YOUR INSTRUCTIONS: Given the records below, would you repeat exactly the lines that begin at the one containing "ih (N / nn) hqlt f _ (by omega), if_pos" and end at the one containing "have htn : ((N", inclusive?

TASK MATERIAL:
···
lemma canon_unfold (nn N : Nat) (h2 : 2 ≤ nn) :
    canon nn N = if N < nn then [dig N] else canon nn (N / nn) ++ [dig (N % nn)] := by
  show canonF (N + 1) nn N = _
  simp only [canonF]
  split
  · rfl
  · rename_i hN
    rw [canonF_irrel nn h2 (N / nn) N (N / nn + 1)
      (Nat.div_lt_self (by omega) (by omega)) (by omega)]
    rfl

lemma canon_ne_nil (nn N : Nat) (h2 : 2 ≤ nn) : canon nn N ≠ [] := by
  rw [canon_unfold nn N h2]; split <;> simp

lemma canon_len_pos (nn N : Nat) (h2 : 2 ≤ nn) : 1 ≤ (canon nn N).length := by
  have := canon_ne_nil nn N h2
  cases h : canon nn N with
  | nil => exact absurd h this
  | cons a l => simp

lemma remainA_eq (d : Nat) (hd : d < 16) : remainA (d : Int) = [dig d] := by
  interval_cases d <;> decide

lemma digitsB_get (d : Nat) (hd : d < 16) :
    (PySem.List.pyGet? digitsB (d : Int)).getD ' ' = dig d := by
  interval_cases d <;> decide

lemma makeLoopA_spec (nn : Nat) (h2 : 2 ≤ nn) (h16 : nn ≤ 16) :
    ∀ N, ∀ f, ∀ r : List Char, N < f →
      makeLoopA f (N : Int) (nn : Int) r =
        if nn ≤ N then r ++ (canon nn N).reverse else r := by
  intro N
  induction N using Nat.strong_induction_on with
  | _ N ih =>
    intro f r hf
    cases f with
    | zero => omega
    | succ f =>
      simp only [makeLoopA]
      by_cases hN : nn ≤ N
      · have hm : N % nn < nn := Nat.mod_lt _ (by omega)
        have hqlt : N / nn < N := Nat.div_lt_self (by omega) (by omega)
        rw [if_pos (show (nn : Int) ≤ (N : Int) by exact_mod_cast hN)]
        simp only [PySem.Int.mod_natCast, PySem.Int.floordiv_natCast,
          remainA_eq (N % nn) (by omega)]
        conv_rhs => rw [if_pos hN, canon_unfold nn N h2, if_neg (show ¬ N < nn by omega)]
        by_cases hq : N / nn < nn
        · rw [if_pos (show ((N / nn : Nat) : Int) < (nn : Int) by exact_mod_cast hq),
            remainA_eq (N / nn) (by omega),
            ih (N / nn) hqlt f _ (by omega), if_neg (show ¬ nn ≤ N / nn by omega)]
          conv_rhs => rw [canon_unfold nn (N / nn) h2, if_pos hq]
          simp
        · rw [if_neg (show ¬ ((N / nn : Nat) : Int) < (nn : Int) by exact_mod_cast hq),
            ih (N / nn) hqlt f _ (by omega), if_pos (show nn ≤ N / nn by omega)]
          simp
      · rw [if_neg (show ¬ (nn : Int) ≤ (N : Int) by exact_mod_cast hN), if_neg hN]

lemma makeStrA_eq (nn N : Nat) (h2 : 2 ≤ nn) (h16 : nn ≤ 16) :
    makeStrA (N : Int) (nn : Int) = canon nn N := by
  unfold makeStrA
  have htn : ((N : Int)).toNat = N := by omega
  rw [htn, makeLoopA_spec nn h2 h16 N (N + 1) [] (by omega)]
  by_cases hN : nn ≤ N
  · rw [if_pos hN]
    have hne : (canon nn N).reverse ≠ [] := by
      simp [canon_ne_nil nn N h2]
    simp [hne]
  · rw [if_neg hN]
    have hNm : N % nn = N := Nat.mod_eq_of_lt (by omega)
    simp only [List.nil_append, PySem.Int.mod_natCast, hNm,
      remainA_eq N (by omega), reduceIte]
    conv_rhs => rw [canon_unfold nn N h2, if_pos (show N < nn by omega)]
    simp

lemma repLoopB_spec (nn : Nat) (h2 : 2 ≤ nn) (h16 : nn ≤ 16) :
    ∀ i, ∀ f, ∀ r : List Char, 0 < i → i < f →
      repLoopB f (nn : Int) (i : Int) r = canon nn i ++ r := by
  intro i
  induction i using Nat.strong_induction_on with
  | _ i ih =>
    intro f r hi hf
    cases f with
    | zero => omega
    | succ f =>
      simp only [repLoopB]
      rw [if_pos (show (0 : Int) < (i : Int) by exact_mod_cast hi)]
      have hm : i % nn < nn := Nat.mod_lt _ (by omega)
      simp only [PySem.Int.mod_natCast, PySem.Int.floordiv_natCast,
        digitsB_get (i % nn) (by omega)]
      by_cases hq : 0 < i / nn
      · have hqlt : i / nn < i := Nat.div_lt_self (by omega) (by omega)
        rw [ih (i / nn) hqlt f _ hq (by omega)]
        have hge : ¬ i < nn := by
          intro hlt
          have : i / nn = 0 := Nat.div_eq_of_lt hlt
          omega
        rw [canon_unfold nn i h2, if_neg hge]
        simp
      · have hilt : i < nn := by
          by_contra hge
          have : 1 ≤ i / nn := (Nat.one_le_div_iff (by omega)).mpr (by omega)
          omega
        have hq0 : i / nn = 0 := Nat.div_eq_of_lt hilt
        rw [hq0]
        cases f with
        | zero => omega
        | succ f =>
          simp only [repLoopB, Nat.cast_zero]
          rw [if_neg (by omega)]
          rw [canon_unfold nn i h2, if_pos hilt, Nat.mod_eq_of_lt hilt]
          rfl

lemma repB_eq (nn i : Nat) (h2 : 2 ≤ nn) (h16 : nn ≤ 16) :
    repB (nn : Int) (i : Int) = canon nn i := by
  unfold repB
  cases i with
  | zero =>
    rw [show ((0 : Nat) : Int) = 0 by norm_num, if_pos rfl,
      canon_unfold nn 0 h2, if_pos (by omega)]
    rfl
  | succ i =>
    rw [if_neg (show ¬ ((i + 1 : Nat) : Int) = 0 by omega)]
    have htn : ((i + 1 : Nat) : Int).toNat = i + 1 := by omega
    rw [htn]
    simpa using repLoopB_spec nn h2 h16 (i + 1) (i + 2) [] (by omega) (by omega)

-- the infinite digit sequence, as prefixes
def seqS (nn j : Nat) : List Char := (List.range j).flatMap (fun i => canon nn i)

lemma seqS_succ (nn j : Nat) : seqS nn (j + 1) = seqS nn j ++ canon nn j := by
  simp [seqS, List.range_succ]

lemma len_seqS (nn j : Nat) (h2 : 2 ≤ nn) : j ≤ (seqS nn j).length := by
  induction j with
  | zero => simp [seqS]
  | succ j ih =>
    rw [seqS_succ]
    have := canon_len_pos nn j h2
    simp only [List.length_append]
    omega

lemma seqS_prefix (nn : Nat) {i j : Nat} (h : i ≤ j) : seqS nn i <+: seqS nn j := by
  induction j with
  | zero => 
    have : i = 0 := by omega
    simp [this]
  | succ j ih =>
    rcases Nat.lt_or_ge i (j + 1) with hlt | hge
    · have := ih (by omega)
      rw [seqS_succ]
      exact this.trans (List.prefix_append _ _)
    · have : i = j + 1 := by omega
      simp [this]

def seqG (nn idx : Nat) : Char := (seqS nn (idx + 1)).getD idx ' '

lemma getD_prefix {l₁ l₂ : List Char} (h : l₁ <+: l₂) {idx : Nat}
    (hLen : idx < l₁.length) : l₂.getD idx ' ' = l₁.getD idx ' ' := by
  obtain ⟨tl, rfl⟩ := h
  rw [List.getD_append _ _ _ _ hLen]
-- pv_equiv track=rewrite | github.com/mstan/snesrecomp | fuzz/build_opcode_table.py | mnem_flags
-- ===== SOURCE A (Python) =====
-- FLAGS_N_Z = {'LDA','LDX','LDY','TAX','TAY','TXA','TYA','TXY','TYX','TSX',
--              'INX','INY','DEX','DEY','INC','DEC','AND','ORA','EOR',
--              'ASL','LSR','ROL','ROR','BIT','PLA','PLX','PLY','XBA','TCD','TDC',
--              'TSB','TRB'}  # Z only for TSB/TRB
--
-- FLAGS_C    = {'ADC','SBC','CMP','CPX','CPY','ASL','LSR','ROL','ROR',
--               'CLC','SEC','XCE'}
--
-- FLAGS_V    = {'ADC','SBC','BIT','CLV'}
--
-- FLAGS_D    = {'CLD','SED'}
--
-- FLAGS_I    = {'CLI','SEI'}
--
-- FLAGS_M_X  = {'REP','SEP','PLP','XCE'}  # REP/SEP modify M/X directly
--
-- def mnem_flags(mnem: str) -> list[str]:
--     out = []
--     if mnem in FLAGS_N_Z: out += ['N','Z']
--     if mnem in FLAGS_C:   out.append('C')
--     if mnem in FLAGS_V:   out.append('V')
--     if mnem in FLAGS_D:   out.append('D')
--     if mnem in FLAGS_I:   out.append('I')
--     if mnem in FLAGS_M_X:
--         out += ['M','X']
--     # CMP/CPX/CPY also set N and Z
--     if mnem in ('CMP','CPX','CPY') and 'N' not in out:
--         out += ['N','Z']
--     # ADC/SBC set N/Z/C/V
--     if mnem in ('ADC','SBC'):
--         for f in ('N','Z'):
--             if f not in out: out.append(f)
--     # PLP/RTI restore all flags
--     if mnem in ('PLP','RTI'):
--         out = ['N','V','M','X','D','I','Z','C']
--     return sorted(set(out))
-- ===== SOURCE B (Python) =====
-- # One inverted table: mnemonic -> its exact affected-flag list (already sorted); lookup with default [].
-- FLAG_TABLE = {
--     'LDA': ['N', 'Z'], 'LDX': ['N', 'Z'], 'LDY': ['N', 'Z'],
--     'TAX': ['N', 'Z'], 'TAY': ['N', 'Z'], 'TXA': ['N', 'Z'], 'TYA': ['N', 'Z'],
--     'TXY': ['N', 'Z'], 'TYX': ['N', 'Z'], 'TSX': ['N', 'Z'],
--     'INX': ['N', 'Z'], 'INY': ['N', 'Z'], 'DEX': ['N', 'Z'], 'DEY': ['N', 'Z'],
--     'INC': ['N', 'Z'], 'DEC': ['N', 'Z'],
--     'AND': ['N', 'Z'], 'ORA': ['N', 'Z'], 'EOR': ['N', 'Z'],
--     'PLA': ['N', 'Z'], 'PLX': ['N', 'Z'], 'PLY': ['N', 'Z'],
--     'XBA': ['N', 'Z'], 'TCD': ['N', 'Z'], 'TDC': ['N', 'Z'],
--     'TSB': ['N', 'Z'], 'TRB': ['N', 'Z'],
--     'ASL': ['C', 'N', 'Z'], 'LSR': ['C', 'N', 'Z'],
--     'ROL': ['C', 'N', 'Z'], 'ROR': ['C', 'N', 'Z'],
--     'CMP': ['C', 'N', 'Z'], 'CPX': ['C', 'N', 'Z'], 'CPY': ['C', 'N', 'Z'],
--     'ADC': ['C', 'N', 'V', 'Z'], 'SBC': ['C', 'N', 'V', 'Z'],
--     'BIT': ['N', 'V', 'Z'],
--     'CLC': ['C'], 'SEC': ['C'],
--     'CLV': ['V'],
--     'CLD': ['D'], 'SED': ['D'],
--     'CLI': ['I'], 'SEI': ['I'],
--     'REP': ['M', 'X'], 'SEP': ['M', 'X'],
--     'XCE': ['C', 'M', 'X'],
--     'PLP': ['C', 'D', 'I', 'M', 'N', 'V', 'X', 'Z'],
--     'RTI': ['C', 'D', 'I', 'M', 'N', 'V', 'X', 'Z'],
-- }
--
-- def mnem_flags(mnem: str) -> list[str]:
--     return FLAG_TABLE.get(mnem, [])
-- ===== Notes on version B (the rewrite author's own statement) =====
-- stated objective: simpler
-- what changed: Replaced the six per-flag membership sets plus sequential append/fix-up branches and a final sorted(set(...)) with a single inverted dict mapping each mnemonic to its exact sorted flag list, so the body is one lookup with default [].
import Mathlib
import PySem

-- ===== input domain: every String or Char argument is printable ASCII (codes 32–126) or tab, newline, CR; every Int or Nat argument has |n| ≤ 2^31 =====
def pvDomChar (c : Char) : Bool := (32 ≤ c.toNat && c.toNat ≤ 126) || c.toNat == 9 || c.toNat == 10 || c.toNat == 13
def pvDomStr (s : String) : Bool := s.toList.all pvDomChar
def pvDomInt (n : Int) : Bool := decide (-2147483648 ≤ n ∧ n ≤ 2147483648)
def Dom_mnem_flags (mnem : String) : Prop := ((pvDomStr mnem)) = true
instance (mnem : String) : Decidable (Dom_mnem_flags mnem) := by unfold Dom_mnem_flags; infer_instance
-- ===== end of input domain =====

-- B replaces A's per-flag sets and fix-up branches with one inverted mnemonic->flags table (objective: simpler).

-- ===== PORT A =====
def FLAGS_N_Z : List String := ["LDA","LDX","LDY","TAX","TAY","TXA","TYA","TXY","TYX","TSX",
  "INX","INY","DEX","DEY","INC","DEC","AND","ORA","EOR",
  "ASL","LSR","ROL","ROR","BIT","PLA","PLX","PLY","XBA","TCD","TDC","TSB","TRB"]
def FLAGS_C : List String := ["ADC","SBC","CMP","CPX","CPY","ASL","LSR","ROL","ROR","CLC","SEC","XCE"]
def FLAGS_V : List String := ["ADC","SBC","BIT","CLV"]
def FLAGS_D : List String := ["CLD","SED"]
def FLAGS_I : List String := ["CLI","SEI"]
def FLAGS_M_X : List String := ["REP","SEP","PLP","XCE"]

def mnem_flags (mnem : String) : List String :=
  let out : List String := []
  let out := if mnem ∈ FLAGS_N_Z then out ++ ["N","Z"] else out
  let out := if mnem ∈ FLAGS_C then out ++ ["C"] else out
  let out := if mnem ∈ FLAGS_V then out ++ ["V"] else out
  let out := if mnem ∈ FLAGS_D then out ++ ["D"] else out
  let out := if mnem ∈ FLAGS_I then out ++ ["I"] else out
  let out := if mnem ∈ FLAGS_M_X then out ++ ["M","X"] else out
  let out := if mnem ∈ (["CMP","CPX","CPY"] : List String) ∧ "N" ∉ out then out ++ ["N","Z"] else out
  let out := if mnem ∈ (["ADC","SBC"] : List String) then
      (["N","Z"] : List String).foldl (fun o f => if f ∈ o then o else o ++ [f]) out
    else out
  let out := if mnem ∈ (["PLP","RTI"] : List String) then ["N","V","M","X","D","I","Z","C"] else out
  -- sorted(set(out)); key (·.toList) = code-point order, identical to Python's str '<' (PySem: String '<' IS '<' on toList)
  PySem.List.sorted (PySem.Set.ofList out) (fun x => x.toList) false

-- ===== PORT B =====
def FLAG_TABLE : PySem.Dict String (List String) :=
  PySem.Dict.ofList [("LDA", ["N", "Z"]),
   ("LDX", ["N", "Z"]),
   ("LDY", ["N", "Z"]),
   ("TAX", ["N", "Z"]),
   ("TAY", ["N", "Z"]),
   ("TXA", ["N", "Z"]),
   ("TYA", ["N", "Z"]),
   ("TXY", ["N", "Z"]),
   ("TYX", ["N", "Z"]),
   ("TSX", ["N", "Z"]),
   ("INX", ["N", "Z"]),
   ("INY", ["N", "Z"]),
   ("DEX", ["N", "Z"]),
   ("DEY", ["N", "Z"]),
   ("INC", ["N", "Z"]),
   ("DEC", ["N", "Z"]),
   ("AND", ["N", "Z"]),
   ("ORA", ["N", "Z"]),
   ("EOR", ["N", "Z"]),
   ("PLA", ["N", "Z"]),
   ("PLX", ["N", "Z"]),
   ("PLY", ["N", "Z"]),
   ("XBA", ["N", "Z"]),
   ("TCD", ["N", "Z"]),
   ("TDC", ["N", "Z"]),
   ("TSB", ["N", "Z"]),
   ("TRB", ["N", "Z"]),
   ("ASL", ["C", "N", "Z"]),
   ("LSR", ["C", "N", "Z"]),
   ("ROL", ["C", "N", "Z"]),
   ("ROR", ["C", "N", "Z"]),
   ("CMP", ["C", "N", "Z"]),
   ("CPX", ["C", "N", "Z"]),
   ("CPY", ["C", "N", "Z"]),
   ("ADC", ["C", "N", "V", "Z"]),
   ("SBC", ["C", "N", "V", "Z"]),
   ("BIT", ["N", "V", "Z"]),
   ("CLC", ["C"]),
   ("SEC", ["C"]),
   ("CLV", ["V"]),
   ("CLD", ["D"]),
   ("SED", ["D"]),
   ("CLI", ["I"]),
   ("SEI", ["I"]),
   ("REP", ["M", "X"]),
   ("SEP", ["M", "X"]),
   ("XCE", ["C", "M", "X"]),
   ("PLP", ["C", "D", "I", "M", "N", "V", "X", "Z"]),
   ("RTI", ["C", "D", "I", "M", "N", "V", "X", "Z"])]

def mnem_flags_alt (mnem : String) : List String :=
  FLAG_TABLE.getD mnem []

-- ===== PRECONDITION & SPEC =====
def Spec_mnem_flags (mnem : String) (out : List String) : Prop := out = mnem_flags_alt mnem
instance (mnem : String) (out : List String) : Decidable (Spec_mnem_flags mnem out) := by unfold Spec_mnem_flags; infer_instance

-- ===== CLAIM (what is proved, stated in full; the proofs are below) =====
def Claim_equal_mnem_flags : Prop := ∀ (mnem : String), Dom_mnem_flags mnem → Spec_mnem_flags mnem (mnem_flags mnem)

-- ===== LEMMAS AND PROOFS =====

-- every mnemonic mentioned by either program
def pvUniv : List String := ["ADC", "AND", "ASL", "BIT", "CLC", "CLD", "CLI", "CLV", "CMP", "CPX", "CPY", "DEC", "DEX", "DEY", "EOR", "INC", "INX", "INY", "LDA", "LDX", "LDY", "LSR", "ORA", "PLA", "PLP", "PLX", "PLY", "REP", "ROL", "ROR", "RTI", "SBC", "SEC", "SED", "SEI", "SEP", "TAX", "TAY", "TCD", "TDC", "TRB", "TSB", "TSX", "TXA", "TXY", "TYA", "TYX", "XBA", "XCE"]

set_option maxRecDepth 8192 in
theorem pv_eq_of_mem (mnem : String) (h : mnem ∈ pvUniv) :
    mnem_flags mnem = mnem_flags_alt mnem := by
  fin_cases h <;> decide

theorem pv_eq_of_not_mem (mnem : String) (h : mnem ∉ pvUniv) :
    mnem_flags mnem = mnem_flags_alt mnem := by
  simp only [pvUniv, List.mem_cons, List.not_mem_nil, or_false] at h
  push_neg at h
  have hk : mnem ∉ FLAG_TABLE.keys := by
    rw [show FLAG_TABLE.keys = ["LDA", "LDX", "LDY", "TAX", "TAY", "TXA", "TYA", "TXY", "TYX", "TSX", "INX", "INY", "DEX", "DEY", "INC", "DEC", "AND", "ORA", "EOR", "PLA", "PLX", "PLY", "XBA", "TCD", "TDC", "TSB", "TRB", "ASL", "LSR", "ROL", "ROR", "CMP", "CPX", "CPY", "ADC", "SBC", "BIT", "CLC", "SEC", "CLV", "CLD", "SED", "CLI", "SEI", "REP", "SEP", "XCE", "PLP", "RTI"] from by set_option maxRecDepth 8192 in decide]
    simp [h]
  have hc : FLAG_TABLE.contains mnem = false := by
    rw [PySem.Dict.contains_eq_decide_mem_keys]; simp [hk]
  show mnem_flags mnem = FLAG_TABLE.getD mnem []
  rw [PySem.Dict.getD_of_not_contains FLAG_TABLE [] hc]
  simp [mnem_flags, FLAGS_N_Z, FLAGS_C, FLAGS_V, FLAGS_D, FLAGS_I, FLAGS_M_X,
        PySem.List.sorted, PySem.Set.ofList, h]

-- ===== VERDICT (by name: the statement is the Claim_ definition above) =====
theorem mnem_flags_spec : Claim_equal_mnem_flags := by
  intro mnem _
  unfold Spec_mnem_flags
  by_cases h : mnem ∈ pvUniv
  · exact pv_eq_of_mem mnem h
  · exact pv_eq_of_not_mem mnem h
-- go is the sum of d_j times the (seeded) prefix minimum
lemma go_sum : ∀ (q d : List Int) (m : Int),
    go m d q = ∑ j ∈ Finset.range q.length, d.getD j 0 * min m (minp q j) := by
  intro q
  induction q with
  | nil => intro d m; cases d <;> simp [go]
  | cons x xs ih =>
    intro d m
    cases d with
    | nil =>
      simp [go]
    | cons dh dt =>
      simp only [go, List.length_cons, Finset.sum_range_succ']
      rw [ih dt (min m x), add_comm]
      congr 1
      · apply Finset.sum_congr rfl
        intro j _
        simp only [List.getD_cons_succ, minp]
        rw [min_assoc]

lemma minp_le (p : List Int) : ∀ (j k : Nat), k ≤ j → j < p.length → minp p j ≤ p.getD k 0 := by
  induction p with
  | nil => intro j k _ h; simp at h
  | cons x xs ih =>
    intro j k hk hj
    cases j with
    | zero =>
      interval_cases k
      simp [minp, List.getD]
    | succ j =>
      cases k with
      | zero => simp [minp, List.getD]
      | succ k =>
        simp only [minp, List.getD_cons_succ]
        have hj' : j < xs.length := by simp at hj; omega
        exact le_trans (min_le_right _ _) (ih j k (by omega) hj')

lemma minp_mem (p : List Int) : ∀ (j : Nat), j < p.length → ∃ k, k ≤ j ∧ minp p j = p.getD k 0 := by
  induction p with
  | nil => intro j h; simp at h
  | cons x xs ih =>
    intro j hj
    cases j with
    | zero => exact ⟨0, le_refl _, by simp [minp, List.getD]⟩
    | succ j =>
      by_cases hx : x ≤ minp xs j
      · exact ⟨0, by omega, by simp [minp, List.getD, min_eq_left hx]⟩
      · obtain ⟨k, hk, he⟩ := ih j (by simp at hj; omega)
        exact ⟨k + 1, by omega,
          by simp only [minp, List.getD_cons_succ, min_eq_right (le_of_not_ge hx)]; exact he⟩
···
OUTPUT FOR THIS TASK:
            ih (N / nn) hqlt f _ (by omega), if_pos (show nn ≤ N / nn by omega)]
          simp
      · rw [if_neg (show ¬ (nn : Int) ≤ (N : Int) by exact_mod_cast hN), if_neg hN]

lemma makeStrA_eq (nn N : Nat) (h2 : 2 ≤ nn) (h16 : nn ≤ 16) :
    makeStrA (N : Int) (nn : Int) = canon nn N := by
  unfold makeStrA
  have htn : ((N : Int)).toNat = N := by omega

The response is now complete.